今回の楽しむ会では、一般社団法人トナリノさんとコラボし、3人のライターさんに体験・取材・執筆をしていただきました。
ライター記事 第2弾は、草木染め担当のMICHIさんです。
【一期一会の「ゆず」草木染め】
~(株)京屋染物店×北限のゆず研究会のコラボレーション~
2月25日(土)、北限のゆずを楽しむ会の草木染めを親子で体験しました。その様子を紹介したいと思います。
今回の草木染めは、一関にある京屋染物店の染職人である髙橋眞大(まひろ)さんと堀越真由さんが、1か月に及ぶ試行錯誤の末に考え出した「ゆずの枝と葉」を使ったもの。
お二人の経験では草木染めには果実や野菜の皮、植物を使うことが多かったそうですが、今回は「剪定作業で捨てられる枝を使って染め物ができないか」という北限のゆず研究会の想いを受けて生まれました。
ゆずの草木染めは何色に染まる?
部屋に入ってすぐ、ふわ~っとゆずの香りに包まれました。もうそれだけでテンションが上がります。参加者は子どもから大人まで、びっしりと席が埋まっていました 。草木染めは年齢問わず親しまれていることが分かりますね。
ここでみなさんに問題です!
ゆずの枝は薄い緑色、葉は深い緑色、花は白色ですが、布は何色に染まるのでしょうか。予想では、茶色っぽいのかな?という気がしますが……。

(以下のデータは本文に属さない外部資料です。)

-- pv_equiv track=rewrite | github.com/csh-lovenico/my-leetcode | 1001_/1444_number_of_ways_of_cutting_a_pizza.py | ways
-- ===== SOURCE A (Python) =====
-- from functools import lru_cache
-- from typing import List
--
-- def ways(pizza: List[str], k: int) -> int:
--     M = 10 ** 9 + 7
--     m, n = len(pizza), len(pizza[0])
--
--     arr = [[0] * n for _ in range(m)]
--     # keep track of total apples from left top corner to right down corner
--     for i in range(m):
--         for j in range(n):
--             arr[i][j] = ''.join(x[j:] for x in pizza[i:]).count('A')
--
--     @lru_cache(None)
--     def dp(r, c, k, cnt):
--         # base case
--         if k == 1:
--             return 1
--         ans = 0
--         for i in range(m):
--             # cuts must be either right or down
--             if i <= r:
--                 continue
--             # rest apples should have at least one but less than previous sum
--             if 0 < arr[i][c] < cnt:
--                 ans += dp(i, c, k - 1, arr[i][c])
--         for j in range(n):
--             if j <= c:
--                 continue
--             if 0 < arr[r][j] < cnt:
--                 ans += dp(r, j, k - 1, arr[r][j])
--         return ans % M
--
--     return dp(0, 0, k, arr[0][0])
-- ===== SOURCE B (Python) =====
-- def ways(pizza, k):
--     M = 10 ** 9 + 7
--     m, n = len(pizza), len(pizza[0])
--
--     # apples[i][j] = number of 'A's at (row >= i, col >= j), by suffix sums:
--     # one right-to-left pass per row, then one pass down the rows.  O(m*n).
--     rev = [[0] * n]
--     for row in reversed(pizza):
--         below = rev[-1]
--         suf = [0] * (len(row) + 1)
--         for j in range(len(row) - 1, -1, -1):
--             suf[j] = suf[j + 1] + (1 if row[j] == 'A' else 0)
--         rev.append([below[j] + (suf[j] if j < len(row) else 0) for j in range(n)])
--     apples = list(reversed(rev))
--
--     total = apples[0][0]
--     if k < 1 or k > total:
--         return 0
--
--     # f[r][c] = ways to cut the pizza piece (rows >= r, cols >= c) into t pieces,
--     # each containing an apple; bottom-up over t = 1 .. k.
--     f = [[1 if x > 0 else 0 for x in r] for r in apples[:m]]
--     for _ in range(k - 1):
--         f = [[(sum(f[i][c] for i in range(r + 1, m) if apples[i][c] < apples[r][c])
--                + sum(f[r][j] for j in range(c + 1, n) if apples[r][j] < apples[r][c])) % M
--               for c in range(n)]
--              for r in range(m)]
--     return f[0][0]
-- ===== Notes on version B (the rewrite author's own statement) =====
-- stated objective: faster
-- what changed: B builds the apple-count table with O(mn) suffix prefix sums instead of A's per-cell string join+count (O((mn)^2) work), and computes the cut counts bottom-up layer by layer instead of A's memoized top-down recursion; B also returns 0 immediately when k < 1 or k exceeds the total apple count.
-- intended difference: When k = 1 and the pizza contains no 'A', A returns 1 (its base case ignores the apple count) while B returns 0, the intended answer since every piece must contain an apple. — e.g. on ways(["."], 1): A returns 1, B returns 0
-- outside the precondition, e.g. on ways([], 1): A raises IndexError, B raises IndexError; on ways(['', 'A'], 1): A raises IndexError, B raises IndexError
import Mathlib
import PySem

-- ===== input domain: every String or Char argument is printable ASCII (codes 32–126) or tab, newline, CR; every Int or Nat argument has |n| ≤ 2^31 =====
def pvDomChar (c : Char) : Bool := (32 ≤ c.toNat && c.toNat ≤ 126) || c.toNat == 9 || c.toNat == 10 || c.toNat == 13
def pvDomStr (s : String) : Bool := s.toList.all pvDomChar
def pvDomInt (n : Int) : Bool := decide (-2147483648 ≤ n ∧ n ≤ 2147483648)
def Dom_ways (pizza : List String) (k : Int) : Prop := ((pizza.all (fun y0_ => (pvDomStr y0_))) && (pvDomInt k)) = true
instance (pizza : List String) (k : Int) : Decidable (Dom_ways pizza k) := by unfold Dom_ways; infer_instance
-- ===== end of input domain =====

-- B replaces A's per-cell join-and-count apple table (O((mn)^2) work) by a suffix prefix-sum
-- table and A's memoized top-down recursion by a bottom-up layered table: objective faster.

-- ===== PORT A =====
-- arr[i][j] = ''.join(x[j:] for x in pizza[i:]).count('A')
def waysArrCell (pizza : List String) (i j : Int) : Int :=
  (PySem.Str.count
    (PySem.Str.join "" ((PySem.List.slice pizza (some i) none).map
      (fun x => PySem.Str.slice x (some j) none))) "A" : Int)

def waysArr (pizza : List String) (m n : Int) : List (List Int) :=
  (PySem.List.pyRange 0 m).map (fun i =>
    (PySem.List.pyRange 0 n).map (fun j => waysArrCell pizza i j))

def arrGet (arr : List (List Int)) (i j : Int) : Int :=
  PySem.List.pyGetD (PySem.List.pyGetD arr i []) j 0

def waysDp (arr : List (List Int)) (m n : Int) :
    Nat → Int → Int → Int → Int → Int
  | 0, _, _, _, _ => 0
  | fuel+1, r, c, k, cnt =>
    if k = 1 then 1
    else
      PySem.Int.mod
        ((PySem.List.pyRange 0 n).foldl (fun ans j =>
          if j ≤ c then ans
          else if 0 < arrGet arr r j ∧ arrGet arr r j < cnt then
            ans + waysDp arr m n fuel r j (k-1) (arrGet arr r j)
          else ans)
         ((PySem.List.pyRange 0 m).foldl (fun ans i =>
          if i ≤ r then ans
          else if 0 < arrGet arr i c ∧ arrGet arr i c < cnt then
            ans + waysDp arr m n fuel i c (k-1) (arrGet arr i c)
          else ans) 0))
        1000000007

def ways (pizza : List String) (k : Int) : Int :=
  let m : Int := pizza.length
  let n : Int := PySem.Str.len (PySem.List.pyGetD pizza 0 "")
  let arr := waysArr pizza m n
  let cnt0 := arrGet arr 0 0
  waysDp arr m n (cnt0.toNat + 1) 0 0 k cnt0

-- ===== PORT B =====
-- suf[j] = number of 'A' in row[j:], one right-to-left pass (Source B's suf, minus its trailing 0)
def altSuf : List Char → List Int
  | [] => []
  | ch :: rest =>
    let t := altSuf rest
    ((if ch = 'A' then (1:Int) else 0) + t.headD 0) :: t

def altRow (below : List Int) (row : List Char) (n : Nat) : List Int :=
  (List.range n).map (fun j =>
    below.getD j 0 + if j < row.length then (altSuf row).getD j 0 else 0)

def altRev (pizza : List String) (n : Nat) : List (List Int) :=
  pizza.reverse.foldl
    (fun rev row => rev ++ [altRow (rev.getLastD []) row.toList n])
    [List.replicate n 0]

def altGet (g : List (List Int)) (i j : Int) : Int :=
  PySem.List.pyGetD (PySem.List.pyGetD g i []) j 0

def altStep (ap : List (List Int)) (m n : Int) (f : List (List Int)) : List (List Int) :=
  (PySem.List.pyRange 0 m).map (fun r =>
    (PySem.List.pyRange 0 n).map (fun c =>
      PySem.Int.mod
        (((PySem.List.pyRange (r+1) m).foldl (fun s i =>
            if altGet ap i c < altGet ap r c then s + altGet f i c else s) 0)
         + ((PySem.List.pyRange (c+1) n).foldl (fun s j =>
            if altGet ap r j < altGet ap r c then s + altGet f r j else s) 0))
        1000000007))

def ways_alt (pizza : List String) (k : Int) : Int :=
  let m : Int := pizza.length
  let n : Int := PySem.Str.len (PySem.List.pyGetD pizza 0 "")
  let ap := (altRev pizza n.toNat).reverse
  let total := altGet ap 0 0
  if k < 1 ∨ total < k then 0
  else
    let f0 := (PySem.List.slice ap none (some m)).map
      (fun row => row.map (fun x => if 0 < x then (1:Int) else 0))
    let f := (PySem.List.pyRange 0 (k-1)).foldl (fun f _ => altStep ap m n f) f0
    altGet f 0 0

-- ===== PRECONDITION & SPEC =====
-- Pre_ excludes exactly the inputs on which A raises IndexError: an empty pizza
-- (pizza[0]) and a pizza whose first row is empty (arr[0][0] on a 0-wide table).
def Pre_ways (pizza : List String) (k : Int) : Prop :=
  pizza ≠ [] ∧ (pizza.headD "").toList ≠ []
instance (pizza : List String) (k : Int) : Decidable (Pre_ways pizza k) := by
  unfold Pre_ways; infer_instance

def pvWitness_ways : List String × Int := (["A."], 1)

-- When k = 1 and the pizza has no apple, A returns 1 (its base case ignores the apple
-- count), while B returns the intended 0: a single piece with no apple is not a valid way.
def D_ways (pizza : List String) (k : Int) : Prop :=
  k = 1 ∧ ∀ s ∈ pizza, 'A' ∉ s.toList
instance (pizza : List String) (k : Int) : Decidable (D_ways pizza k) := by
  unfold D_ways; infer_instance

def Spec_ways (pizza : List String) (k : Int) (out : Int) : Prop :=
  ¬ D_ways pizza k → out = ways_alt pizza k
instance (pizza : List String) (k : Int) (out : Int) : Decidable (Spec_ways pizza k out) := by
  unfold Spec_ways; infer_instance

def pvDiffWitness_ways : List String × Int := (["."], 1)
def pvDiffWitnessOut_ways : Int × Int := (1, 0)

-- ===== CLAIM (what is proved, stated in full; the proofs are below) =====
def Claim_unchanged_ways : Prop := ∀ (pizza : List String) (k : Int),
  Dom_ways pizza k → Pre_ways pizza k → Spec_ways pizza k (ways pizza k)
def Claim_changed_ways : Prop :=
  Dom_ways (pvDiffWitness_ways.1) (pvDiffWitness_ways.2) ∧
  Pre_ways (pvDiffWitness_ways.1) (pvDiffWitness_ways.2) ∧
  D_ways (pvDiffWitness_ways.1) (pvDiffWitness_ways.2) ∧
  ways (pvDiffWitness_ways.1) (pvDiffWitness_ways.2) = pvDiffWitnessOut_ways.1 ∧
  ways_alt (pvDiffWitness_ways.1) (pvDiffWitness_ways.2) = pvDiffWitnessOut_ways.2 ∧
  pvDiffWitnessOut_ways.1 ≠ pvDiffWitnessOut_ways.2
def Claim_exact_ways : Prop := ∀ (pizza : List String) (k : Int),
  Dom_ways pizza k → Pre_ways pizza k → D_ways pizza k → ways pizza k ≠ ways_alt pizza k

-- ===== LEMMAS AND PROOFS =====
theorem countGo_A (l : List Char) (fuel acc : Nat) (h : l.length ≤ fuel) :
    PySem.Chars.count.go ['A'] fuel l acc = acc + l.count 'A' := by
  induction l generalizing fuel acc with
  | nil => cases fuel <;> simp [PySem.Chars.count.go]
  | cons ch t ih =>
    cases fuel with
    | zero => simp at h
    | succ fuel =>
      simp only [PySem.Chars.count.go]
      by_cases hA : ch = 'A'
      · subst hA
        simp only [List.isPrefixOf, List.isPrefixOf_cons₂]
        simp only [List.length_cons, Nat.succ_le_succ_iff] at h
        simp [ih fuel (acc+1) h, List.count_cons]
        omega
      · have hp : ¬ (List.isPrefixOf ['A'] (ch :: t) = true) := by
          simp [List.isPrefixOf, hA, Ne.symm hA]
        simp only [List.length_cons, Nat.succ_le_succ_iff] at h
        simp [hp, ih fuel acc h, List.count_cons, hA, Ne.symm hA]

theorem count_A (s : List Char) : PySem.Chars.count s ['A'] = s.count 'A' := by
  rw [PySem.Chars.count]
  simp [countGo_A s s.length 0 le_rfl]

会場では「一体どんな色になるか」と期待に胸はずむ雰囲気の中、2時間の体験教室がスタートしました。
最初に、ハンカチに模様を付ける絞り方を教えてもらいました。用意された4パターンの見本を無視して作業を始めた我が子。慌ててやり直しさせようとしたら、髙橋さんが優しく「どれも正解ですよ」と声をかけてくれました。
私は、はっとしました。見本通りにするのも、基本を元に自由に発想するのも、自分で考えて決めた方法ならどれも「正解」なのです。子育てで余裕のない生活に、ああしなきゃ、こうしなきゃとルールにしばられていた心が解放されたような瞬間でした。
草木染めの作業は、精練(せいれん)→濃染(のうせん)→煮出し→染め→媒染(ばいせん)の順で行います。今回の教室では「染め」から体験。媒染とは色素を定着させる工程のことで、今回はミョウバン(アルミ)を使用しました。植物そのものの色を出すにはミョウバンを使うのが最適 なのだそうです。
結果は何色?ゆずの無限の可能性
では問題の答えです。正解は「黄色」。
「やっぱり!」という方もいるかもしれませんが、緑色の枝や葉の内部に、ゆずの果実の源となる色が隠れているって自然の神秘に思えてきます。
ゆずの枝を材料にした染め物が初めてだった髙橋さんらにとって、これほどの「黄色」になるとは思いもよらなかったそうです。(媒染液によって色が変わります)
一般的な草木染めに対し、ゆずの場合はより多くの枝や葉を使うのだとか。色素が薄すぎても濃すぎても素材の持ち味を出せません。今回の枝葉の分量は、何度も失敗したことで成し得たお二人の情熱の賜物でもあります。
講師の髙橋さんから「ゆずの草木染めのいいところは、まず香りです。そして肌が荒れずにしっとりするんです。他の草木染めでは肌がカサカサしがちなので」とお聞きしました。生地にはゆずの保湿成分が入っているということで、肌にとっても優しそうですね。
また、堀越さんからは「こんなに黄色になるとは正直びっくりしました。模様も一人ひとり違うし、媒染に使う金属の種類によっても全く違う色合いになるんです。今回の挑戦は今後に生かせそうです」という言葉をいただきました。
目(色)で楽しみ、鼻(香り)で心地よい気分になれるなんて、ゆずの可能性は無限大なのだと感じてしまいます。
(一番左:堀越真由さん)
お子さんと一緒に参加したママからは「この布でお弁当を包むのが楽しみ!」「ハンカチや三角巾にして使うのも可愛くていいかも~」などの声も。親子でお揃いアイテムにしてもいいですね。爽やかな黄色が春の陽だまりのようで気分もルンルンしてきそうです。
参加した方々とゆず茶を飲み和気あいあいと過ごした時間。そして、ゆずと草木染めでつながる縁。一緒に作った楽しい思い出と共に、皆さんの心をあったかく染めているようでした。
もしまたこのような機会があったら、あなただけの「世界で1つだけの作品」を作ってみてほしいです。髙橋さん、堀越さん、そして「北限のゆず研究会」の皆様、一期一会の出会いをありがとうございました。